Ровно в восемь вошел граф. С ним были лорд Уильям, леди Филиппа, Ричард, помощник епископа архидьякон Ллойд и писарь отец Джером. Годвин тоже с удовольствием окружил бы себя свитой, но в свой рискованный план монахов не посвятил. У них могло не хватить духу поддержать его. Интриган решился пойти на встречу один.
С Роланда сняли повязки. Он шагал медленно, но твердо. После стольких недель, проведенных в постели, у него наверняка кружится голова, подумал монах, но, судя по всему, граф решительно настроен не показывать этого. Выглядел он как обычно, не считая парализованной половины лица. Сегодня все должны увидеть, что могущественный повелитель полностью оправился и вернулся к своим обязанностям. А Годвин грозил все испортить.
Все недоуменно обводили глазами пустую церковь, только Ширинг не выказал удивления.
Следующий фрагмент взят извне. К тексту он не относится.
-- pv_equiv track=rewrite | github.com/ShapeLayer/training | tasks/online_judge/baekjoon/python/3059.py | compute
-- ===== SOURCE A (Python) =====
-- def compute(gets: str) -> int:
--     exists = { chr(i) : False for i in range(65, 91) }
--     for get in gets:
--         exists[get] = True
--     result = 0
--     for exist in exists:
--         if not exists[exist]:
--             result += ord(exist)
--     return result
-- ===== SOURCE B (Python) =====
-- def compute(gets: str) -> int:
--     return 2015 - sum({ord(c) for c in gets if 'A' <= c <= 'Z'})
-- ===== Notes on version B (the rewrite author's own statement) =====
-- stated objective: simpler
-- what changed: Replaces the 26-slot absence dict plus two loops by the closed-form total 2015 minus the sum of the set of distinct uppercase codes present in the input.
import Mathlib
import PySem

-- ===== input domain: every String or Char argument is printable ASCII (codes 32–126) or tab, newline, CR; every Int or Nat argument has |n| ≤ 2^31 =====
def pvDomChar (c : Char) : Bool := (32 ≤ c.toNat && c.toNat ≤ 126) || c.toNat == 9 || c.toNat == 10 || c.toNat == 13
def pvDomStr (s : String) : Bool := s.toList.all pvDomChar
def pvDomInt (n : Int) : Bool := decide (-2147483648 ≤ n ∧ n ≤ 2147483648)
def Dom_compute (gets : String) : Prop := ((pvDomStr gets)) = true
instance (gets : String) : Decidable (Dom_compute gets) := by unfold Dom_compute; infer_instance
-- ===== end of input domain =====

-- B replaces the absence-dict scan of all 26 letters by the closed form
-- 2015 (= sum of ord 'A'..'Z') minus the sum of the distinct present uppercase codes (objective: simpler).

-- ===== PORT A =====
def compute (gets : String) : Int :=
  let ex0 : PySem.Dict Char Bool :=
    (PySem.List.pyRange 65 91 1).foldl (fun d i => d.insert (Char.ofNat i.toNat) false) PySem.Dict.empty
  let ex := gets.toList.foldl (fun d c => d.insert c true) ex0
  -- 'exists[exist]' in the loop over the keys always finds its key, so getD is exact here
  ex.keys.foldl (fun result k => if ex.getD k false = false then result + (k.toNat : Int) else result) 0

-- ===== PORT B =====
def compute_alt (gets : String) : Int :=
  2015 - (PySem.Set.ofList
    ((gets.toList.filter (fun c => decide ('A' ≤ c) && decide (c ≤ 'Z'))).map
      (fun c => (c.toNat : Int)))).sum

-- ===== PRECONDITION & SPEC =====
def Spec_compute (gets : String) (out : Int) : Prop := out = compute_alt gets
instance (gets : String) (out : Int) : Decidable (Spec_compute gets out) := by unfold Spec_compute; infer_instance

-- ===== CLAIM (what is proved, stated in full; the proofs are below) =====
def Claim_equal_compute : Prop := ∀ (gets : String), Dom_compute gets → Spec_compute gets (compute gets)

-- ===== LEMMAS AND PROOFS =====

-- looking up after the 'for get in gets: exists[get] = True' loop
theorem pv_get_trueFold : ∀ (l : List Char) (d : PySem.Dict Char Bool) (c : Char),
    (l.foldl (fun d c => d.insert c true) d).get? c = if c ∈ l then some true else d.get? c := by
  intro l
  induction l with
  | nil => intro d c; simp
  | cons a t ih =>
    intro d c
    simp only [List.foldl_cons, ih, PySem.Dict.get?_insert]
    by_cases hc : c ∈ t <;> by_cases hca : c = a <;> simp [hc, hca]

-- looking up in the initial { chr(i): False } dict
theorem pv_get_baseFold : ∀ (R : List Int) (d : PySem.Dict Char Bool) (c : Char),
    (R.foldl (fun d i => d.insert (Char.ofNat i.toNat) false) d).get? c =
      if ∃ i ∈ R, Char.ofNat i.toNat = c then some false else d.get? c := by
  intro R
  induction R with
  | nil => intro d c; simp
  | cons a t ih =>
    intro d c
    simp only [List.foldl_cons, ih, PySem.Dict.get?_insert]
    by_cases ht : ∃ i ∈ t, Char.ofNat i.toNat = c <;> by_cases hca : c = Char.ofNat a.toNat <;>
      simp [ht, hca] <;> tauto

-- key order after the 'for get in gets' loop: old keys, then new chars in first-occurrence order
theorem pv_keys_trueFold : ∀ (l : List Char) (d : PySem.Dict Char Bool),
    (l.foldl (fun d c => d.insert c true) d).keys = PySem.Set.update d.keys l := by
  intro l
  induction l with
  | nil => intro d; simp [PySem.Set.update]
  | cons a t ih =>
    intro d
    simp only [List.foldl_cons, ih, PySem.Set.update_cons]
    congr 1
    by_cases h : d.contains a
    · rw [PySem.Dict.keys_insert_of_contains _ _ h, PySem.Set.add_eq_ite,
        if_pos ((PySem.Dict.contains_iff_mem_keys _ _).1 h)]
    · rw [PySem.Dict.keys_insert_of_not_contains _ _ (by simpa using h), PySem.Set.add_eq_ite,
        if_neg (fun hm => h ((PySem.Dict.contains_iff_mem_keys _ _).2 hm))]

theorem pv_upper_iff (c : Char) : ('A' ≤ c ∧ c ≤ 'Z') ↔ (65 ≤ c.toNat ∧ c.toNat ≤ 90) := by
  simp only [Char.le_def, UInt32.le_iff_toNat_le]
  exact Iff.rfl

theorem pv_toNat_ofNat (m : Nat) (h : m < 55296) : (Char.ofNat m).toNat = m := by
  rw [Char.toNat_ofNat, if_pos (Or.inl h)]

theorem pv_sum_split (R : List Int) (P : Int → Prop) [DecidablePred P] :
    (R.map (fun i => if P i then 0 else i)).sum
      = R.sum - (R.filter (fun i => decide (P i))).sum := by
  induction R with
  | nil => simp
  | cons a t ih =>
    by_cases h : P a <;> simp [h, ih] <;> ring

-- ===== VERDICT (by name: the statement is the Claim_ definition above) =====
theorem compute_spec : Claim_equal_compute := by
  intro gets _
  unfold Spec_compute compute compute_alt
  simp only []
  set l := gets.toList with hl
  set R := PySem.List.pyRange 65 91 1 with hR
  set ex0 : PySem.Dict Char Bool :=
    R.foldl (fun d i => d.insert (Char.ofNat i.toNat) false) PySem.Dict.empty with hex0
  set ex := l.foldl (fun d c => d.insert c true) ex0 with hex
  -- the value stored at any key k of ex, read with default false, is 'k ∈ l'
  have hval : ∀ k : Char, ex.getD k false = decide (k ∈ l) := by
    intro k
    rw [PySem.Dict.getD_eq_get?_getD, hex, pv_get_trueFold, hex0, pv_get_baseFold]
    by_cases hk : k ∈ l
    · simp [hk]
    · by_cases hb : ∃ i ∈ R, Char.ofNat i.toNat = k <;> simp [hk, hb]
  -- the keys of ex: the 26 letters, then the other distinct chars of l in order
  have hkeys : ex.keys = ex0.keys ++ (PySem.Set.ofList l).filter (fun y => !(PySem.Set.contains ex0.keys y)) := by
    rw [hex, pv_keys_trueFold, PySem.Set.update_eq_append_filter]
  have hK : ex0.keys = R.map (fun i => Char.ofNat i.toNat) := by decide
  rw [hkeys, List.foldl_append]
  -- the trailing (non-letter) keys are all in l, so they contribute nothing
  have htail : ∀ x ∈ (PySem.Set.ofList l).filter (fun y => !(PySem.Set.contains ex0.keys y)),
      ∀ acc : Int, (if ex.getD x false = false then acc + (x.toNat : Int) else acc) = acc := by
    intro x hx acc
    have hxl : x ∈ l := by
      have := (List.mem_filter.1 hx).1
      exact (PySem.Set.mem_ofList l x).1 this
    rw [hval, if_neg (by simp [hxl])]
  rw [PySem.List.foldl_congr_mem' _ _ (fun acc _ => acc) _ htail, PySem.List.foldl_ignore]
  -- the first 26 keys: sum of i over absent letters
  rw [hK, List.foldl_map]
  have hstep : ∀ i ∈ R, ∀ acc : Int,
      (if ex.getD (Char.ofNat i.toNat) false = false then acc + ((Char.ofNat i.toNat).toNat : Int) else acc)
        = acc + (if Char.ofNat i.toNat ∈ l then 0 else i) := by
    intro i hi acc
    have hib : 65 ≤ i ∧ i < 91 := (PySem.List.mem_pyRange_one).1 hi
    have hn : (Char.ofNat i.toNat).toNat = i.toNat := pv_toNat_ofNat i.toNat (by omega)
    rw [hval]
    by_cases hm : Char.ofNat i.toNat ∈ l
    · simp [hm]
    · simp [hm, hn]; omega
  rw [PySem.List.foldl_congr_mem' _ _ _ _ hstep, PySem.List.foldl_add, zero_add,
    pv_sum_split R (fun i => Char.ofNat i.toNat ∈ l)]
  have hRsum : R.sum = 2015 := by decide
  rw [hRsum]
  -- the present-letter sums agree (same distinct elements, both duplicate-free)
  have hperm : (PySem.Set.ofList
      ((l.filter (fun c => decide ('A' ≤ c) && decide (c ≤ 'Z'))).map (fun c => (c.toNat : Int)))).Perm
      (R.filter (fun i => decide (Char.ofNat i.toNat ∈ l))) := by
    refine (List.perm_ext_iff_of_nodup (PySem.Set.nodup_ofList _) ((PySem.List.nodup_pyRange_one 65 91).filter _)).2 ?_
    intro a
    rw [PySem.Set.mem_ofList, List.mem_filter]
    constructor
    · intro ha
      obtain ⟨c, hc, rfl⟩ := List.mem_map.1 ha
      obtain ⟨hcl, hcu⟩ := List.mem_filter.1 hc
      have hu : 65 ≤ c.toNat ∧ c.toNat ≤ 90 := (pv_upper_iff c).1 (by simpa using hcu)
      have hcn : ((c.toNat : Int)).toNat = c.toNat := by omega
      refine ⟨(PySem.List.mem_pyRange_one).2 (by omega), ?_⟩
      simp only [hcn, Char.ofNat_toNat]
      simpa using hcl
    · rintro ⟨haR, haL⟩
      have hib : 65 ≤ a ∧ a < 91 := (PySem.List.mem_pyRange_one).1 haR
      have haL' : Char.ofNat a.toNat ∈ l := by simpa using haL
      refine List.mem_map.2 ⟨Char.ofNat a.toNat, List.mem_filter.2 ⟨haL', ?_⟩, ?_⟩
      · have hn : (Char.ofNat a.toNat).toNat = a.toNat := pv_toNat_ofNat a.toNat (by omega)
        simp only [Bool.and_eq_true, decide_eq_true_eq]
        exact (pv_upper_iff _).2 ⟨by omega, by omega⟩
      · have hn : (Char.ofNat a.toNat).toNat = a.toNat := pv_toNat_ofNat a.toNat (by omega)
        rw [hn]; omega
  rw [hperm.sum_eq]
— Ты надменный монах, — бросил он Годвину, как всегда теперь, левой стороной рта.
Ослушник и без того рисковал всем. От лишней дерзости хуже не будет, и потому он ответил:
— А вы упрямый граф.
Роланд потянулся к мечу:
— За это тебя следует проткнуть насквозь.
— Приступайте. — Годвин развел руки, словно готовясь к распятию. — Убийство аббата Кингсбриджа в соборе. Похоже на то, как рыцари короля Генриха убили архиепископа Томаса Беккета в Кентербери. Проложите мне путь на небеса, а себя осудите на вечное проклятие.
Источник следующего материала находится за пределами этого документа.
-- pv_equiv track=rewrite | github.com/ilgo/biology | bioinformatics_1/bio6.py | breakpoint_count
-- ===== SOURCE A (Python) =====
-- def breakpoint_count(signed_perm):
--     '''
--     counts the breakpoints in the signed permutation
--
--     returns the count
--
--     :param signed_perm: a permutation of n signed integers
--     :type signed_perm: [`int`, ...]
--
--     :rtype: `int`
--     '''
--     c = 0
--     if signed_perm[0] != 1:
--         c += 1
--     if signed_perm[-1] != len(signed_perm):
--         c += 1
--     for n,m  in zip(signed_perm[:-1], signed_perm[1:]):
--         if n+1 != m:
--             c += 1
--     return c
-- ===== SOURCE B (Python) =====
-- def breakpoint_count(signed_perm):
--     # strip decomposition: walk the sentinel-extended sequence strip by strip
--     # (a strip = maximal run of consecutive values); breakpoints = strips - 1
--     n = len(signed_perm)
--
--     def val(i):
--         if i == -1:
--             return 0
--         if i == n:
--             return n + 1
--         return signed_perm[i]
--
--     strips = 0
--     i = -1
--     while i <= n:
--         strips += 1
--         while i < n and val(i + 1) == val(i) + 1:
--             i += 1
--         i += 1
--     return strips - 1
-- ===== Notes on version B (the rewrite author's own statement) =====
-- stated objective: alternative
-- what changed: B uses the strip decomposition from genome-rearrangement theory: a nested while loop walks the sentinel-extended sequence strip by strip (skipping each maximal run of consecutive values), counts the strips, and returns strips - 1, instead of A's flat pair scan with two special boundary checks.
-- crash fix: On the empty list A raises IndexError (signed_perm[0]); B returns 0, the breakpoint count of the empty permutation. — e.g. on breakpoint_count([]): A raises IndexError, B returns 0
import Mathlib
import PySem

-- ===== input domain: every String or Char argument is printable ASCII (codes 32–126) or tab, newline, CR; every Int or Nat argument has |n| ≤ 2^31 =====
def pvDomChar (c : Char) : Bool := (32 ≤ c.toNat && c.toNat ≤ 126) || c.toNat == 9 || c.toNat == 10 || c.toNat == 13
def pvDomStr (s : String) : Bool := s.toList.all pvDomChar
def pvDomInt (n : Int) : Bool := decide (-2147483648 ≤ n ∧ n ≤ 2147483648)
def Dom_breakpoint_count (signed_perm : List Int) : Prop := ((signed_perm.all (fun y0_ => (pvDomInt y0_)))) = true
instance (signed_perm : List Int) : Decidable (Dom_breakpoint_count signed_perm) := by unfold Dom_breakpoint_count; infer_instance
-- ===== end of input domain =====

-- B replaces A's flat pair scan with boundary special cases by the strip decomposition:
-- a nested while loop skips maximal runs of consecutive values and returns (number of strips) - 1.

-- ===== PORT A =====
def breakpoint_count (signed_perm : List Int) : Int :=
  let c : Int := 0
  let c := if PySem.List.pyGetD signed_perm 0 0 ≠ 1 then c + 1 else c
  let c := if PySem.List.pyGetD signed_perm (-1) 0 ≠ PySem.List.len signed_perm then c + 1 else c
  ((PySem.List.slice signed_perm none (some (-1))).zip
      (PySem.List.slice signed_perm (some 1) none)).foldl
    (fun c p => if p.1 + 1 ≠ p.2 then c + 1 else c) c

-- ===== PORT B =====
/-- B's helper `val(i)`: the sentinel-extended value at position i, -1 ≤ i ≤ n.
    B only ever calls it with -1 ≤ i ≤ n, so the list access is always in range
    and `pyGetD` with a default is exact. -/
def bcVal (sp : List Int) (n i : Int) : Int :=
  if i = -1 then 0 else if i = n then n + 1 else PySem.List.pyGetD sp i 0

/-- B's inner while loop: advance i across the current maximal run, return the final i. -/
def bcInner (sp : List Int) (n i : Int) : Int :=
  if h : i < n ∧ bcVal sp n (i + 1) = bcVal sp n i + 1 then bcInner sp n (i + 1) else i
termination_by (n - i).toNat
decreasing_by omega

theorem bcInner_ge (sp : List Int) (n i : Int) : i ≤ bcInner sp n i := by
  fun_induction bcInner with
  | case1 i h ih => omega
  | case2 i h => omega

/-- B's outer while loop: one iteration per strip. -/
def bcOuter (sp : List Int) (n i strips : Int) : Int :=
  if h : i ≤ n then bcOuter sp n (bcInner sp n i + 1) (strips + 1) else strips
termination_by (n + 1 - i).toNat
decreasing_by have := bcInner_ge sp n i; omega

def breakpoint_count_alt (signed_perm : List Int) : Int :=
  let n := PySem.List.len signed_perm
  bcOuter signed_perm n (-1) 0 - 1

-- ===== PRECONDITION & SPEC =====
-- Pre_ excludes exactly the empty list, on which A raises IndexError (signed_perm[0]).
def Pre_breakpoint_count (signed_perm : List Int) : Prop := signed_perm ≠ []
instance (signed_perm : List Int) : Decidable (Pre_breakpoint_count signed_perm) := by
  unfold Pre_breakpoint_count; infer_instance
def pvWitness_breakpoint_count : List Int := [1]

-- On the empty list A raises IndexError (signed_perm[0]); B returns 0, the breakpoint count of the empty permutation.
def Raises_breakpoint_count (signed_perm : List Int) : Prop := signed_perm = []
instance (signed_perm : List Int) : Decidable (Raises_breakpoint_count signed_perm) := by
  unfold Raises_breakpoint_count; infer_instance
def pvRaiseWitness_breakpoint_count : List Int := []
def pvRaiseWitnessOut_breakpoint_count : Int := 0

def Spec_breakpoint_count (signed_perm : List Int) (out : Int) : Prop := out = breakpoint_count_alt signed_perm
instance (signed_perm : List Int) (out : Int) : Decidable (Spec_breakpoint_count signed_perm out) := by unfold Spec_breakpoint_count; infer_instance

-- ===== CLAIM =====
def Claim_equal_breakpoint_count : Prop := ∀ (signed_perm : List Int), Dom_breakpoint_count signed_perm → Pre_breakpoint_count signed_perm → Spec_breakpoint_count signed_perm (breakpoint_count signed_perm)
def Claim_raises_breakpoint_count : Prop := (∀ (signed_perm : List Int), Dom_breakpoint_count signed_perm → Raises_breakpoint_count signed_perm → ¬ Pre_breakpoint_count signed_perm) ∧ (Dom_breakpoint_count (pvRaiseWitness_breakpoint_count) ∧ Raises_breakpoint_count (pvRaiseWitness_breakpoint_count) ∧ breakpoint_count_alt (pvRaiseWitness_breakpoint_count) = pvRaiseWitnessOut_breakpoint_count)

-- ===== LEMMAS AND PROOFS =====

/-- Adjacent-pair breakpoint count of a list relative to a previous element. -/
def pairSum (a : Int) : List Int → Int
  | [] => 0
  | b :: bs => (if b - a ≠ 1 then 1 else 0) + pairSum b bs

/-- Breakpoints among the extended pairs (j, j+1) for i ≤ j < n (index form). -/
def bp (sp : List Int) (n i : Int) : Int :=
  if _h : i < n then
    (if bcVal sp n (i + 1) ≠ bcVal sp n i + 1 then 1 else 0) + bp sp n (i + 1)
  else 0
termination_by (n - i).toNat
decreasing_by omega

theorem bcInner_le (sp : List Int) (n i : Int) (h : i ≤ n) : bcInner sp n i ≤ n := by
  fun_induction bcInner with
  | case1 i h' ih => exact ih (by omega)
  | case2 i h' => omega

theorem bcInner_stop (sp : List Int) (n i : Int) :
    ¬ (bcInner sp n i < n ∧
        bcVal sp n (bcInner sp n i + 1) = bcVal sp n (bcInner sp n i) + 1) := by
  fun_induction bcInner with
  | case1 i h ih => exact ih
  | case2 i h => exact h

theorem bp_bcInner (sp : List Int) (n i : Int) : bp sp n (bcInner sp n i) = bp sp n i := by
  fun_induction bcInner with
  | case1 i h ih =>
    rw [ih]
    conv_rhs => rw [bp]
    rw [dif_pos h.1, if_neg (by simpa using h.2)]
    omega
  | case2 i h => rfl

theorem bcOuter_eq (sp : List Int) (n : Int) :
    ∀ k (i strips : Int), (n + 1 - i).toNat ≤ k → i ≤ n →
      bcOuter sp n i strips = strips + 1 + bp sp n i := by
  intro k
  induction k with
  | zero => intro i strips hk hi; omega
  | succ k ih =>
    intro i strips hk hi
    rw [bcOuter, dif_pos hi]
    have hge := bcInner_ge sp n i
    have hle := bcInner_le sp n i hi
    have hstop := bcInner_stop sp n i
    set j := bcInner sp n i with hj
    by_cases hjn : j < n
    · -- pair (j, j+1) is a breakpoint; recurse into the next strip
      rw [ih (j + 1) (strips + 1) (by omega) (by omega)]
      have : bp sp n j = 1 + bp sp n (j + 1) := by
        rw [bp, dif_pos hjn, if_pos (by tauto)]
      rw [← bp_bcInner sp n i, ← hj, this]
      ring
    · -- j = n: last strip ends at the final sentinel
      have hjeq : j = n := by omega
      rw [bcOuter, dif_neg (by omega)]
      rw [← bp_bcInner sp n i, ← hj, hjeq, bp, dif_neg (by omega)]
      ring

theorem bp_eq_pairSum (sp : List Int) (n : Int) (hn : n = (sp.length : Int)) :
    ∀ k (i : Int), (n - i).toNat ≤ k → -1 ≤ i → i ≤ n →
      bp sp n i = pairSum (bcVal sp n i) ((0 :: sp ++ [n + 1]).drop (i + 2).toNat) := by
  intro k
  induction k with
  | zero =>
    intro i hk h1 h2
    have hieq : i = n := by omega
    rw [bp, dif_neg (by omega)]
    have : ((i + 2).toNat) = sp.length + 2 := by omega
    simp [this, List.drop_eq_nil_of_le, pairSum]
  | succ k ih =>
    intro i hk h1 h2
    by_cases hin : i < n
    · rw [bp, dif_pos hin]
      have hidx : (i + 2).toNat < (0 :: sp ++ [n + 1]).length := by
        simp; omega
      rw [List.drop_eq_getElem_cons hidx]
      have hget : (0 :: sp ++ [n + 1])[(i + 2).toNat] = bcVal sp n (i + 1) := by
        unfold bcVal
        rcases lt_or_ge (i + 1) n with hlt | hge
        · rw [if_neg (by omega), if_neg (by omega)]
          have hnat : (i + 2).toNat = (i + 1).toNat + 1 := by omega
          simp only [hnat, List.cons_append, List.getElem_cons_succ]
          rw [List.getElem_append_left (by omega)]
          rw [PySem.List.pyGetD_eq_getElem sp 0 (by omega) (by omega)]
        · have hieq : i + 1 = n := by omega
          rw [if_neg (by omega), if_pos hieq]
          have hnat : (i + 2).toNat = sp.length + 1 := by omega
          simp only [hnat, List.cons_append, List.getElem_cons_succ]
          rw [List.getElem_append_right (le_refl _)]
          simp
      rw [hget, ih (i + 1) (by omega) (by omega) (by omega)]
      have hdrop : (i + 1 + 2).toNat = (i + 2).toNat + 1 := by omega
      rw [hdrop, pairSum]
      split_ifs <;> omega
    · rw [bp, dif_neg hin]
      have : ((i + 2).toNat) = sp.length + 2 := by omega
      simp [this, List.drop_eq_nil_of_le, pairSum]

theorem alt_eq_pairSum (sp : List Int) :
    breakpoint_count_alt sp = pairSum 0 (sp ++ [(sp.length : Int) + 1]) := by
  unfold breakpoint_count_alt
  simp only [PySem.List.len_eq]
  rw [bcOuter_eq sp (sp.length : Int) ((sp.length : Int) + 2).toNat (-1) 0 (by omega) (by omega)]
  rw [bp_eq_pairSum sp (sp.length : Int) rfl ((sp.length : Int) + 1).toNat (-1) (by omega)
    (by omega) (by omega)]
  have : ((-1 : Int) + 2).toNat = 1 := by omega
  rw [this]
  simp [bcVal]

theorem pairSum_append_last (t : Int) (l : List Int) (a : Int) :
    pairSum a (l ++ [t]) = pairSum a l
      + (if t - (a :: l).getLast (by simp) ≠ 1 then 1 else 0) := by
  induction l generalizing a with
  | nil => simp [pairSum]
  | cons b bs ih =>
    simp only [List.cons_append, pairSum, ih b, List.getLast_cons (by simp : b :: bs ≠ [])]
    ring

theorem foldA (xs : List Int) (x : Int) (c : Int) :
    (((x :: xs).dropLast.zip xs).foldl
        (fun c p => if p.1 + 1 ≠ p.2 then c + 1 else c) c)
      = c + pairSum x xs := by
  induction xs generalizing x c with
  | nil => simp [pairSum]
  | cons b bs ih =>
    simp only [List.dropLast_cons₂, List.zip_cons_cons, List.foldl_cons, pairSum, ih b]
    by_cases h : x + 1 ≠ b
    · rw [if_pos h, if_pos (by omega)]; ring
    · rw [if_neg h, if_neg (by omega)]; ring

-- ===== VERDICT =====
theorem breakpoint_count_spec : Claim_equal_breakpoint_count := by
  intro sp _ hpre
  match sp, hpre with
  | x :: xs, _ =>
    show breakpoint_count (x :: xs) = breakpoint_count_alt (x :: xs)
    have hne : x :: xs ≠ [] := by simp
    rw [alt_eq_pairSum]
    unfold breakpoint_count
    simp only [PySem.List.slice_to_neg_one, PySem.List.slice_from_one,
      PySem.List.pyGetD_zero_cons, PySem.List.pyGetD_neg_one _ _ hne,
      PySem.List.len_eq, List.cons_append, List.tail_cons]
    rw [foldA]
    simp only [pairSum, pairSum_append_last]
    generalize pairSum x xs = P
    have hlen : (((x :: xs).length : Int)) = (xs.length : Int) + 1 := by simp
    generalize hg : (x :: xs).getLast hne = L at *
    rw [hlen]
    split_ifs <;> omega
theorem breakpoint_count_raises : Claim_raises_breakpoint_count := by
  unfold Claim_raises_breakpoint_count
  refine ⟨fun sp _ hr => by simp [Raises_breakpoint_count] at hr; simp [Pre_breakpoint_count, hr],
    by decide, by decide, ?_⟩
  rw [alt_eq_pairSum]
  simp [pvRaiseWitness_breakpoint_count, pvRaiseWitnessOut_breakpoint_count, pairSum]

theorem breakpoint_count_raises_witness_ok :
    breakpoint_count_alt pvRaiseWitness_breakpoint_count = pvRaiseWitnessOut_breakpoint_count := by
  have h := breakpoint_count_raises
  unfold Claim_raises_breakpoint_count at h
  exact h.2.2.2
Филиппа ахнула от подобной наглости. Уильям рванулся к дерзкому церковнику, но Роланд жестом остановил его, сказав:
— Твой епископ приказывает подготовить собор к свадьбе. Разве монахи не дают обет послушания?
— Леди Марджери не может быть обвенчана.
— Почему? Потому что ты хочешь стать аббатом?
— Потому что она не девственница.
Филиппа прикрыла рот рукой. Ричард застонал. Уильям выхватил меч. Граф крикнул:
— Это измена!
— Уберите меч, лорд Уильям, этим девственности не восстановить, — усмехнулся бунтарь.
— Да что ты об этом знаешь, монах? — не выдержал Роланд.
— Два человека из аббатства были свидетелями сцены, имевшей место в той самой комнате, которую сейчас занимаете вы, милорд.
— Я тебе не верю.
— Граф Монмаут поверит.
— Ты не осмелишься рассказать ему.
— Мне придется объяснить, почему его сын не может обвенчаться с Марджери в Кингсбриджском соборе, по крайней мере до тех пор, пока она не исповедует свой грех и не получит отпущения.
— У тебя нет доказательств этой клеветы.
— Есть кое-что получше — двое свидетелей. Но спросите девушку. Скорее всего она признается. Полагаю, политическому альянсу, в котором заинтересован дядя Роланд, невеста поневоле предпочтет любовника, похитившего ее девственность.
Монах страшно рисковал. Но он видел лицо Марджери, когда ее целовал Ричард, и был уверен, что она влюблена. Брак с сыном графа наверняка приводит ее в отчаяние. Такой молодой девушке трудно убедительно лгать, когда неопытная душа, как предполагал Годвин, находится в полном смятении.
Подвижная половина лица Роланда искривилась от бешенства.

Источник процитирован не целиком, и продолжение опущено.